### [YOUR GOAL]
The lines below starting at the line containing "rw [List.pairwise_cons]" and ending at the line containing "rcases List.mem_append.1 hy' with h | h" are to be repeated exactly, with both ends kept and nothing else added.

### [RECORDS]
-- Opening Marker --

-- pv_equiv track=rewrite | github.com/egorzhmaev/algorithms | алгоритмы/ЖадныеАлгоритмы/Сувениры.py | maximum_loot
-- ===== SOURCE A (Python) =====
-- def maximum_loot(W, cost):
--     if W <= 0:
--         return 0
--     m = cost.index(min(cost))
--     amount = cost[m]
--     if W >= amount:
--         value = 1
--     else:
--         return 0
--     cost.pop(m)
--     return value + maximum_loot(W - amount, cost)
-- ===== SOURCE B (Python) =====
-- def maximum_loot(W, cost):
--     # Sort once, then count the prefix of cheapest items whose cumulative
--     # cost stays within W. (Does not mutate cost, unlike A, which empties it;
--     # the equivalence is about the return value.)
--     rem = W
--     count = 0
--     for c in sorted(cost):
--         if rem <= 0 or rem < c:
--             break
--         rem -= c
--         count += 1
--     return count
-- ===== Notes on version B (the rewrite author's own statement) =====
-- stated objective: faster
-- what changed: Replaces the recursive repeat-min-and-pop scan (a linear min+index+pop pass per item taken) with one sort followed by a single cumulative-sum prefix scan.
-- outside the precondition, e.g. on maximum_loot(5, [1, 2]): A raises ValueError, B returns 2
import Mathlib
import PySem

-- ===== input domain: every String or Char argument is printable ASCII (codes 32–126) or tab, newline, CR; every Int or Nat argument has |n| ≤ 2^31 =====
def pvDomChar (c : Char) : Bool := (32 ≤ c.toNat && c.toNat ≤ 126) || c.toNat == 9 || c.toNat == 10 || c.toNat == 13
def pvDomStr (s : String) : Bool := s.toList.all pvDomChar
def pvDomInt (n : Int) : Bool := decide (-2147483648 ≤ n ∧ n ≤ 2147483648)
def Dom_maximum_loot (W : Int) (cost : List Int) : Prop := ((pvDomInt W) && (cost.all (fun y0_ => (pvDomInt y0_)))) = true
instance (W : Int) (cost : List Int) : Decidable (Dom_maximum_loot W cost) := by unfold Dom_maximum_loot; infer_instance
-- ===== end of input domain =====

-- B replaces A's recursive repeat-min-and-pop scan with one sort plus a single
-- cumulative-sum prefix scan (faster). A mutates `cost` in place (pops from it);
-- B does not: the equivalence proved here is about the RETURN value only.

-- ===== PORT A =====
-- Literal port of A: min, index of first occurrence, pop at that index, recurse.
-- Where Python raises (min()/index of an empty list), the port returns 0; those
-- inputs are excluded by Pre_maximum_loot.
def maximum_loot (W : Int) (cost : List Int) : Int :=
  if W ≤ 0 then 0
  else
    match PySem.List.min? cost (fun x => x) with
    | none => 0      -- Python: ValueError (min of empty list); outside Pre_
    | some mn =>
      match PySem.List.index? cost mn with
      | none => 0    -- unreachable: min is a member
      | some m =>
        let amount := PySem.List.pyGetD cost (m : Int) 0
        if W ≥ amount then
          match h3 : PySem.List.pop? cost (m : Int) with
          | none => 0  -- unreachable: m is a valid index
          | some r => 1 + maximum_loot (W - amount) r.2
        else 0
termination_by cost.length
decreasing_by
  have := PySem.List.length_of_pop?_eq_some cost h3
  omega

-- ===== PORT B =====
-- Port of Source B's loop over the sorted list with state (rem, count); break returns count.
def pvAltLoop (l : List Int) (rem : Int) (count : Int) : Int :=
  match l with
  | [] => count
  | c :: rest => if rem ≤ 0 ∨ rem < c then count else pvAltLoop rest (rem - c) (count + 1)

def maximum_loot_alt (W : Int) (cost : List Int) : Int :=
  pvAltLoop (PySem.List.sorted cost (fun x => x) false) W 0

-- ===== PRECONDITION & SPEC =====
-- A raises ValueError exactly when 0 < W and sum(cost) < W (the greedy consumes
-- everything and then calls min() on the emptied list); Pre_ excludes exactly that.
def Pre_maximum_loot (W : Int) (cost : List Int) : Prop := W ≤ 0 ∨ W ≤ cost.sum
instance (W : Int) (cost : List Int) : Decidable (Pre_maximum_loot W cost) := by
  unfold Pre_maximum_loot; infer_instance

def pvWitness_maximum_loot : Int × List Int := (10, [3, 4, 5])

def Spec_maximum_loot (W : Int) (cost : List Int) (out : Int) : Prop := out = maximum_loot_alt W cost
instance (W : Int) (cost : List Int) (out : Int) : Decidable (Spec_maximum_loot W cost out) := by unfold Spec_maximum_loot; infer_instance

-- ===== CLAIM (what is proved, stated in full; the proofs are below) =====
def Claim_equal_maximum_loot : Prop := ∀ (W : Int) (cost : List Int), Dom_maximum_loot W cost → Pre_maximum_loot W cost → Spec_maximum_loot W cost (maximum_loot W cost)

-- ===== LEMMAS AND PROOFS =====

-- The loop's count accumulator factors out.
lemma pvAltLoop_count (l : List Int) (rem count : Int) :
    pvAltLoop l rem count = count + pvAltLoop l rem 0 := by
  induction l generalizing rem count with
  | nil => simp [pvAltLoop]
  | cons c rest ih =>
    simp only [pvAltLoop]
    split_ifs with h
    · omega
    · rw [ih (rem - c) (count + 1), ih (rem - c) (0 + 1)]
      omega

-- sorted cost starts with the min, followed by sorted(cost with that first min removed).
lemma pvSorted_cons_min (cost : List Int) (mn : Int) (m : Nat)
    (hmin : PySem.List.min? cost (fun x => x) = some mn)
    (hidx : PySem.List.index? cost mn = some m) :
    PySem.List.sorted cost (fun x => x) false
      = mn :: PySem.List.sorted (cost.eraseIdx m) (fun x => x) false := by
  obtain ⟨pre, suf, hsplit, hlen, -⟩ := (PySem.List.index?_eq_some_iff _ _ _).1 hidx
  have herase : cost.eraseIdx m = pre ++ suf := by
    subst hsplit hlen
    simp [List.eraseIdx_append_of_length_le (Nat.le_refl _)]
  have hperm : (mn :: PySem.List.sorted (cost.eraseIdx m) (fun x => x) false).Perm cost := by
    refine List.Perm.trans (List.Perm.cons mn (PySem.List.sorted_perm _ _ _)) ?_
    rw [herase, hsplit]
    exact List.perm_middle.symm
  have hpair : (mn :: PySem.List.sorted (cost.eraseIdx m) (fun x => x) false).Pairwise (· ≤ ·) := by
    rw [List.pairwise_cons]
    refine ⟨?_, PySem.List.sorted_pairwise _ _⟩
    intro y hy
    have hy' : y ∈ cost.eraseIdx m := (PySem.List.mem_sorted _ _ _ _).1 hy
    have : y ∈ cost := by
      rw [herase] at hy'; rw [hsplit]
      rcases List.mem_append.1 hy' with h | h
      · exact List.mem_append.2 (Or.inl h)
      · exact List.mem_append.2 (Or.inr (List.mem_cons_of_mem _ h))
    exact PySem.List.min?_isMin hmin y this
  exact PySem.List.sorted_id_eq_of_perm_of_pairwise _ _ hperm hpair

lemma pvSum_eraseIdx (cost : List Int) (mn : Int) (m : Nat)
    (hidx : PySem.List.index? cost mn = some m) :
    (cost.eraseIdx m).sum = cost.sum - mn := by
  obtain ⟨pre, suf, hsplit, hlen, -⟩ := (PySem.List.index?_eq_some_iff _ _ _).1 hidx
  subst hsplit hlen
  simp [List.eraseIdx_append_of_length_le (Nat.le_refl _)]
  ring

lemma pvMain (n : Nat) : ∀ (cost : List Int), cost.length ≤ n → ∀ (W : Int),
    Pre_maximum_loot W cost → maximum_loot W cost = maximum_loot_alt W cost := by
  induction n with
  | zero =>
    intro cost hlen W pre
    have hc : cost = [] := List.eq_nil_of_length_eq_zero (Nat.le_zero.1 hlen)
    subst hc
    rcases pre with h | h
    · rw [maximum_loot.eq_def]; simp [maximum_loot_alt, h, PySem.List.sorted, pvAltLoop]
    · have hW : W ≤ 0 := by simpa using h
      rw [maximum_loot.eq_def]; simp [maximum_loot_alt, hW, PySem.List.sorted, pvAltLoop]
  | succ n ih =>
    intro cost hlen W pre
    by_cases hW : W ≤ 0
    · rw [maximum_loot.eq_def]
      simp only [hW, if_true]
      unfold maximum_loot_alt
      cases h : PySem.List.sorted cost (fun x => x) false with
      | nil => simp [pvAltLoop]
      | cons c rest => simp [pvAltLoop, hW]
    · -- 0 < W, so Pre gives W ≤ sum; cost ≠ []
      have hWpos : 0 < W := by omega
      have hsum : W ≤ cost.sum := by rcases pre with h | h <;> omega
      have hne : cost ≠ [] := by
        rintro rfl; simp at hsum; omega
      obtain ⟨mn, hmin⟩ : ∃ mn, PySem.List.min? cost (fun x => x) = some mn := by
        cases h : PySem.List.min? cost (fun x => x) with
        | none => exact absurd ((PySem.List.min?_eq_none_iff _ _).1 h) hne
        | some mn => exact ⟨mn, rfl⟩
      have hmem : mn ∈ cost := PySem.List.min?_mem hmin
      obtain ⟨m, hidx⟩ : ∃ m, PySem.List.index? cost mn = some m := by
        cases h : PySem.List.index? cost mn with
        | none => exact absurd ((PySem.List.index?_eq_none_iff _ _).1 h) (by simpa using hmem)
        | some m => exact ⟨m, rfl⟩
      obtain ⟨hm, hget, -⟩ := PySem.List.getElem_of_index?_eq_some hidx
      have hamount : PySem.List.pyGetD cost (m : Int) 0 = mn := by
        rw [PySem.List.pyGetD_natCast]
        simp [List.getD_eq_getElem?_getD, hget, List.getElem?_eq_getElem hm]
      have hpop : PySem.List.pop? cost (m : Int) = some (cost[m], cost.eraseIdx m) :=
        PySem.List.pop?_natCast cost m hm
      have hsorted := pvSorted_cons_min cost mn m hmin hidx
      rw [maximum_loot.eq_def]
      simp only [hW, if_false, hmin, hidx, hamount]
      by_cases hfit : W ≥ mn
      · simp only [hfit, if_true]
        split
        next heq => rw [hpop] at heq; simp at heq
        next r heq =>
        rw [hpop] at heq
        cases heq
        have hrest : (cost.eraseIdx m).length ≤ n := by
          have := List.length_eraseIdx_of_lt hm
          omega
        have hpre : Pre_maximum_loot (W - mn) (cost.eraseIdx m) := by
          rw [Pre_maximum_loot, pvSum_eraseIdx cost mn m hidx]
          omega
        rw [ih (cost.eraseIdx m) hrest (W - mn) hpre]
        unfold maximum_loot_alt
        rw [hsorted]
        simp only [pvAltLoop]
        have : ¬ (W ≤ 0 ∨ W < mn) := by omega
        rw [if_neg this, pvAltLoop_count _ (W - mn) (0 + 1)]
        omega
      · simp only [hfit, if_false]
        unfold maximum_loot_alt
        rw [hsorted]
        simp only [pvAltLoop]
        rw [if_pos (by omega)]

-- ===== VERDICT (by name: the statement is the Claim_ definition above) =====
theorem maximum_loot_spec : Claim_equal_maximum_loot := by
  intro W cost _ pre
  unfold Spec_maximum_loot
  exact pvMain cost.length cost (Nat.le_refl _) W pre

-- Closing Marker --

### [ANSWER AREA]
    rw [List.pairwise_cons]
    refine ⟨?_, PySem.List.sorted_pairwise _ _⟩
    intro y hy
    have hy' : y ∈ cost.eraseIdx m := (PySem.List.mem_sorted _ _ _ _).1 hy
    have : y ∈ cost := by
      rw [herase] at hy'; rw [hsplit]
      rcases List.mem_append.1 hy' with h | h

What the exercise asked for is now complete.